According to the Department of Homeland Security (DHS), Sociology is not a true science. Among its many attributions, the Department of Homeland Security is in charge of separating, for immigration purposes, the imposter from the “real” sciences. Seemingly, our discipline does not pass muster.
The story is – by now – a familiar one. The DHS divides academic disciplines into two categories: STEM (Science, Technology, Engineering and Math) and non-STEM. The former get a lot of attention and dominate the immigration debate while the latter are relegated to marginality. The official list is available here [http://www.ice.gov/doclib/sevis/pdf/stem-list.pdf]. Needless to say, the very idea of such a blunt distinction between science and non-science is problematic and misguided. Nonetheless, it’s a distinction that has very important consequences, which I am currently sorting through myself.

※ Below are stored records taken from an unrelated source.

-- pv_equiv track=rewrite | github.com/raecellann/NLP-Projects | N-grams/word_analyzer.py | _categorize_words_by_difficulty
-- ===== SOURCE A (Python) =====
-- def _categorize_words_by_difficulty(word_scores: dict) -> dict:
--     sorted_words = sorted(word_scores.items(), key=lambda x: x[1])
--     total_words = len(sorted_words)
--
--     easy_threshold = int(total_words * 0.4)
--     medium_threshold = int(total_words * 0.8)
--
--     word_difficulty = {}
--     for i, (word, score) in enumerate(sorted_words):
--         if i < easy_threshold:
--             word_difficulty[word] = "easy"
--         elif i < medium_threshold:
--             word_difficulty[word] = "medium"
--         else:
--             word_difficulty[word] = "hard"
--
--     return word_difficulty
-- ===== SOURCE B (Python) =====
-- def _categorize_words_by_difficulty(word_scores: dict) -> dict:
--     # Hand-written stable bottom-level merge sort by score (instead of calling
--     # sorted()), then label the three rank blocks by zipping with a block-label list.
--     def merge(left, right):
--         out = []
--         i = j = 0
--         nl, nr = len(left), len(right)
--         while i < nl and j < nr:
--             if left[i][1] <= right[j][1]:
--                 out.append(left[i])
--                 i += 1
--             else:
--                 out.append(right[j])
--                 j += 1
--         out.extend(left[i:])
--         out.extend(right[j:])
--         return out
--
--     def msort(items):
--         if len(items) < 2:
--             return items
--         mid = len(items) // 2
--         return merge(msort(items[:mid]), msort(items[mid:]))
--
--     ranked = msort(list(word_scores.items()))
--     words = [w for w, _ in ranked]
--     n = len(words)
--     easy = int(n * 0.4)
--     medium = int(n * 0.8)
--     labels = ["easy"] * easy + ["medium"] * (medium - easy) + ["hard"] * (n - medium)
--     return dict(zip(words, labels))
-- ===== Notes on version B (the rewrite author's own statement) =====
-- stated objective: alternative
-- what changed: B replaces A's sorted()-call-plus-enumerate-and-branch loop with a hand-written recursive stable merge sort by score and a block labeling that zips the ranked words with a replicated label list built from the two precomputed thresholds.
import Mathlib
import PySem

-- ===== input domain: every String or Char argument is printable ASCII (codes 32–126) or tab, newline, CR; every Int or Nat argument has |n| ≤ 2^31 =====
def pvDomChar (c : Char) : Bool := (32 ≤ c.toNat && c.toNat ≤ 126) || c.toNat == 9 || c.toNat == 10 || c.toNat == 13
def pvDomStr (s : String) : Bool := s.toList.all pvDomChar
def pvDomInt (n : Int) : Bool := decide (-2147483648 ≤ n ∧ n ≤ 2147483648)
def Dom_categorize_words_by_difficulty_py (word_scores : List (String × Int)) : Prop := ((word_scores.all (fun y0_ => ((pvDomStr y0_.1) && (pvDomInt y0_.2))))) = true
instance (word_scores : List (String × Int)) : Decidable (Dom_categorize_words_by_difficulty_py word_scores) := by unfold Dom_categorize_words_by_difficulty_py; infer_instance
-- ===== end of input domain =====

-- B sorts with a hand-written recursive stable merge sort instead of calling sorted(),
-- and labels the three rank blocks by zipping with a replicated label list; alternative
-- algorithm, same asymptotic cost.
-- int(n*0.4) / int(n*0.8) are ported as 2*n/5 / 4*n/5 (Nat floor division), which agrees with
-- CPython's float computation at every list length that can occur.

-- ===== PORT A =====
def categorize_words_by_difficulty_py (word_scores : List (String × Int)) : List (String × String) :=
  let sorted_words := PySem.List.sorted word_scores (fun x => x.2) false
  let total_words := sorted_words.length
  let easy_threshold := 2 * total_words / 5
  let medium_threshold := 4 * total_words / 5
  let word_difficulty :=
    (PySem.List.enumerate sorted_words).foldl
      (fun d p =>
        if p.1 < (easy_threshold : Int) then d.insert p.2.1 "easy"
        else if p.1 < (medium_threshold : Int) then d.insert p.2.1 "medium"
        else d.insert p.2.1 "hard")
      PySem.Dict.empty
  word_difficulty.items

-- ===== PORT B =====
-- Source B's merge: the while loop over the two index cursors, written as the structural
-- recursion on the two remaining suffixes (out.extend of the leftovers = the base cases).
def pyMerge (left right : List (String × Int)) : List (String × Int) :=
  match left, right with
  | [], r => r
  | l, [] => l
  | a :: l, b :: r =>
    if a.2 ≤ b.2 then a :: pyMerge l (b :: r) else b :: pyMerge (a :: l) r

-- Source B's msort: split at len // 2, recurse, merge.
def pyMsort (items : List (String × Int)) : List (String × Int) :=
  if items.length < 2 then items
  else
    let mid := items.length / 2
    pyMerge (pyMsort (items.take mid)) (pyMsort (items.drop mid))
termination_by items.length
decreasing_by
  · simp; omega
  · simp; omega

def categorize_words_by_difficulty_py_alt (word_scores : List (String × Int)) : List (String × String) :=
  let ranked := pyMsort word_scores
  let words := ranked.map Prod.fst
  let n := words.length
  let easy := 2 * n / 5
  let medium := 4 * n / 5
  let labels := List.replicate easy "easy" ++ List.replicate (medium - easy) "medium"
                  ++ List.replicate (n - medium) "hard"
  -- dict(zip(words, labels)): dict construction = left fold of insert over the pairs
  ((words.zip labels).foldl (fun d p => d.insert p.1 p.2) PySem.Dict.empty).items

-- ===== PRECONDITION & SPEC =====
-- The Python parameter is a dict, whose keys are necessarily distinct; Pre_ states exactly
-- that for the association-list encoding (it excludes no dict input).
def Pre_categorize_words_by_difficulty_py (word_scores : List (String × Int)) : Prop :=
  (word_scores.map Prod.fst).Nodup
instance (word_scores : List (String × Int)) : Decidable (Pre_categorize_words_by_difficulty_py word_scores) := by unfold Pre_categorize_words_by_difficulty_py; infer_instance

def pvWitness_categorize_words_by_difficulty_py : (List (String × Int)) :=
  [("a", 3), ("b", 1), ("c", 2), ("d", 5), ("e", 4)]

def Spec_categorize_words_by_difficulty_py (word_scores : List (String × Int)) (out : List (String × String)) : Prop := out = categorize_words_by_difficulty_py_alt word_scores
instance (word_scores : List (String × Int)) (out : List (String × String)) : Decidable (Spec_categorize_words_by_difficulty_py word_scores out) := by unfold Spec_categorize_words_by_difficulty_py; infer_instance

-- ===== CLAIM (what is proved, stated in full; the proofs are below) =====
def Claim_equal_categorize_words_by_difficulty_py : Prop := ∀ (word_scores : List (String × Int)), Dom_categorize_words_by_difficulty_py word_scores → Pre_categorize_words_by_difficulty_py word_scores → Spec_categorize_words_by_difficulty_py word_scores (categorize_words_by_difficulty_py word_scores)

-- ===== LEMMAS AND PROOFS =====

-- merge is a permutation of its two inputs; merge of two score-sorted lists is sorted;
-- and (stability, stated through filters) the elements of any fixed score v come out as
-- "all of l's, then all of r's".
theorem pyMerge_perm (l r : List (String × Int)) : (pyMerge l r).Perm (l ++ r) := by
  induction l, r using pyMerge.induct with
  | case1 r => simp [pyMerge]
  | case2 l => simp [pyMerge]
  | case3 a l b r h ih => simp only [pyMerge, if_pos h]; exact (ih.cons a)
  | case4 a l b r h ih =>
      simp only [pyMerge, if_neg h]
      exact (ih.cons b).trans List.perm_middle.symm

theorem pyMerge_pairwise (l r : List (String × Int))
    (hl : l.Pairwise (fun a b => a.2 ≤ b.2)) (hr : r.Pairwise (fun a b => a.2 ≤ b.2)) :
    (pyMerge l r).Pairwise (fun a b => a.2 ≤ b.2) := by
  induction l, r using pyMerge.induct with
  | case1 r => simpa [pyMerge] using hr
  | case2 l => simpa [pyMerge] using hl
  | case3 a l b r h ih =>
      simp only [pyMerge, if_pos h]
      refine List.pairwise_cons.mpr ⟨?_, ih hl.of_cons hr⟩
      intro x hx
      rcases List.mem_append.mp ((pyMerge_perm l (b :: r)).mem_iff.mp hx) with hx | hx
      · exact List.rel_of_pairwise_cons hl hx
      · rcases List.mem_cons.mp hx with rfl | hx
        · exact h
        · exact le_trans h (List.rel_of_pairwise_cons hr hx)
  | case4 a l b r h ih =>
      simp only [pyMerge, if_neg h]
      have hba : b.2 ≤ a.2 := le_of_lt (lt_of_not_ge h)
      refine List.pairwise_cons.mpr ⟨?_, ih hl hr.of_cons⟩
      intro x hx
      rcases List.mem_append.mp ((pyMerge_perm (a :: l) r).mem_iff.mp hx) with hx | hx
      · rcases List.mem_cons.mp hx with rfl | hx
        · exact hba
        · exact le_trans hba (List.rel_of_pairwise_cons hl hx)
      · exact List.rel_of_pairwise_cons hr hx

theorem pyMerge_filter (l r : List (String × Int)) (v : Int)
    (hl : l.Pairwise (fun a b => a.2 ≤ b.2)) (hr : r.Pairwise (fun a b => a.2 ≤ b.2)) :
    (pyMerge l r).filter (fun x => decide (x.2 = v))
      = l.filter (fun x => decide (x.2 = v)) ++ r.filter (fun x => decide (x.2 = v)) := by
  induction l, r using pyMerge.induct with
  | case1 r => simp [pyMerge]
  | case2 l => simp [pyMerge]
  | case3 a l b r h ih =>
      simp only [pyMerge, if_pos h]
      rw [List.filter_cons, List.filter_cons (xs := l)]
      rw [ih hl.of_cons hr]
      split <;> simp
  | case4 a l b r h ih =>
      have hba : b.2 < a.2 := lt_of_not_ge h
      simp only [pyMerge, if_neg h]
      rw [List.filter_cons, List.filter_cons (xs := r)]
      rw [ih hl hr.of_cons]
      by_cases hbv : b.2 = v
      · have hnil : (a :: l).filter (fun x => decide (x.2 = v)) = [] := by
          rw [List.filter_eq_nil_iff]
          intro x hx
          rcases List.mem_cons.mp hx with rfl | hx
          · simp; omega
          · have := List.rel_of_pairwise_cons hl hx
            simp; omega
        simp [hbv, hnil]
      · simp [hbv]

theorem pyMsort_perm (xs : List (String × Int)) : (pyMsort xs).Perm xs := by
  induction xs using pyMsort.induct with
  | case1 xs h => simp [pyMsort, h]
  | case2 xs h mid ih1 ih2 =>
      rw [pyMsort, if_neg h]
      exact (pyMerge_perm _ _).trans ((ih1.append ih2).trans (by rw [List.take_append_drop]))

theorem pyMsort_pairwise (xs : List (String × Int)) :
    (pyMsort xs).Pairwise (fun a b => a.2 ≤ b.2) := by
  induction xs using pyMsort.induct with
  | case1 xs h =>
      rw [pyMsort, if_pos h]
      match xs, h with
      | [], _ => exact List.Pairwise.nil
      | [a], _ => simp
  | case2 xs h mid ih1 ih2 =>
      rw [pyMsort, if_neg h]
      exact pyMerge_pairwise _ _ ih1 ih2

theorem pyMsort_filter (xs : List (String × Int)) (v : Int) :
    (pyMsort xs).filter (fun x => decide (x.2 = v)) = xs.filter (fun x => decide (x.2 = v)) := by
  induction xs using pyMsort.induct with
  | case1 xs h => rw [pyMsort, if_pos h]
  | case2 xs h mid ih1 ih2 =>
      rw [pyMsort, if_neg h]
      rw [pyMerge_filter _ _ _ (pyMsort_pairwise _) (pyMsort_pairwise _), ih1, ih2,
        ← List.filter_append, List.take_append_drop]

theorem filter_insertBy (x : String × Int) (acc : List (String × Int)) (v : Int)
    (hacc : acc.Pairwise (fun a b => a.2 ≤ b.2)) :
    (PySem.List.insertBy (fun a b => decide (a.2 < b.2)) x acc).filter (fun y => decide (y.2 = v))
      = acc.filter (fun y => decide (y.2 = v)) ++ (if x.2 = v then [x] else []) := by
  induction acc with
  | nil => simp [PySem.List.insertBy]; split <;> simp_all
  | cons y ys ih =>
      rw [PySem.List.insertBy]
      by_cases hxy : x.2 < y.2
      · rw [if_pos (by simpa using hxy)]
        by_cases hxv : x.2 = v
        · have hnil : (y :: ys).filter (fun z => decide (z.2 = v)) = [] := by
            rw [List.filter_eq_nil_iff]
            intro z hz
            rcases List.mem_cons.mp hz with rfl | hz
            · simp; omega
            · have := List.rel_of_pairwise_cons hacc hz
              simp; omega
          rw [List.filter_cons, if_pos (by simpa using hxv), hnil]
          simp [hxv]
        · rw [List.filter_cons, if_neg (by simpa using hxv)]
          simp [hxv]
      · rw [if_neg (by simpa using hxy)]
        rw [List.filter_cons, List.filter_cons, ih hacc.of_cons]
        split <;> simp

I am a doctoral student in a Sociology PhD program. About a year ago I decided to give industry a try and I was lucky enough to be offered a job at a major tech company, headquartered in the US. For someone who thrives on data and short publication cycles the job is a dream come true. And even though my title says I do “data science” (already derided by some naysayers as “not a science”), even though my days are spent defending the idea that Sociology can and should be a science at least as rigorous as Biology, Homeland Security seems to have a clear message: no way.
My problem is a common one for international students. I need permission to work outside of my University while in the US. Since my landing here for the first time in 2005 I have become ever more painfully aware of the difficulties involved in staying in the country post-graduation.
International students have twelve months during which they can work in the US in a job related to their specialty under what is called Optional Practical Training. Past those twelve months their options for continued employment in the US usually revolve around the H1B visa, which allows them to work for a US company while seeking a green card through a lengthy and costly process of “labor certification” (which is supposed to ascertain the wholly-undecidable claim that the “alien” is not taking an American’s job). H1B visas are hugely controversial and their issuance has been capped at 85000 per year for most of recent memory (20000 of which are reserved for people holding graduate degrees). Last year the cap translated into the DHS refusing to process (and thus practically denying) about a third of H1B applications filed. This year the ratio may be closer to one in two.
Compared to what comes after, Optional Practical Training is a relatively benign period during which the “alien” can focus on doing their job rather than on learning the regulatory alphabet soup inflicted on them by contradictory and sometimes outright hostile acts of Congress. The Government itself recognized the self-defeating nature of forcing international students – otherwise content to stay and contribute to the US economy – out of the US after American entities had invested huge amounts in their education. As a stopgap measure, foreign STEM graduates of American higher education institutions were granted a one-time, 17-month extension to their Optional Practical Training.
Sociology falls on the wrong side of the arbitrary divide imposed by the DHS (examples of some disciplines considered to be sciences by DHS: Archeology, Social Psychology, Management Science). Interestingly, the NSF does consider Sociology to be STEM. This would be funny were it not the source of a lot headaches, dislocation, uncertainty and plain misery.
In my own case, this policy has meant that I have not been able to access these extra 17 months of headache-free OPT extension that typically serve as a bridge to the much-desired (and irredeemably broken) H1B visa. It is part of why I have to leave the US and go pay taxes somewhere else. But our discipline’s location outside the STEM divide may have far more important consequences in the future.
Specifically, there has been a lot of talk about “stapling” green cards to STEM degrees, or of other important facilities afforded to the immigration of STEM graduates. Presumably, Congress will eventually pass an immigration law, and Sociology will be left on the outside of an admittedly artificial divide.
Let me emphasize that I do not believe for a moment in the validity of a division of the academic world made by government bureaucrats. But while fighting the idea of this division would be quixotic (given the current fixation on STEM), I believe that there is a sufficient number of Sociologists who do not have US citizenship or permanent residency and who would be affected by this omission in the future.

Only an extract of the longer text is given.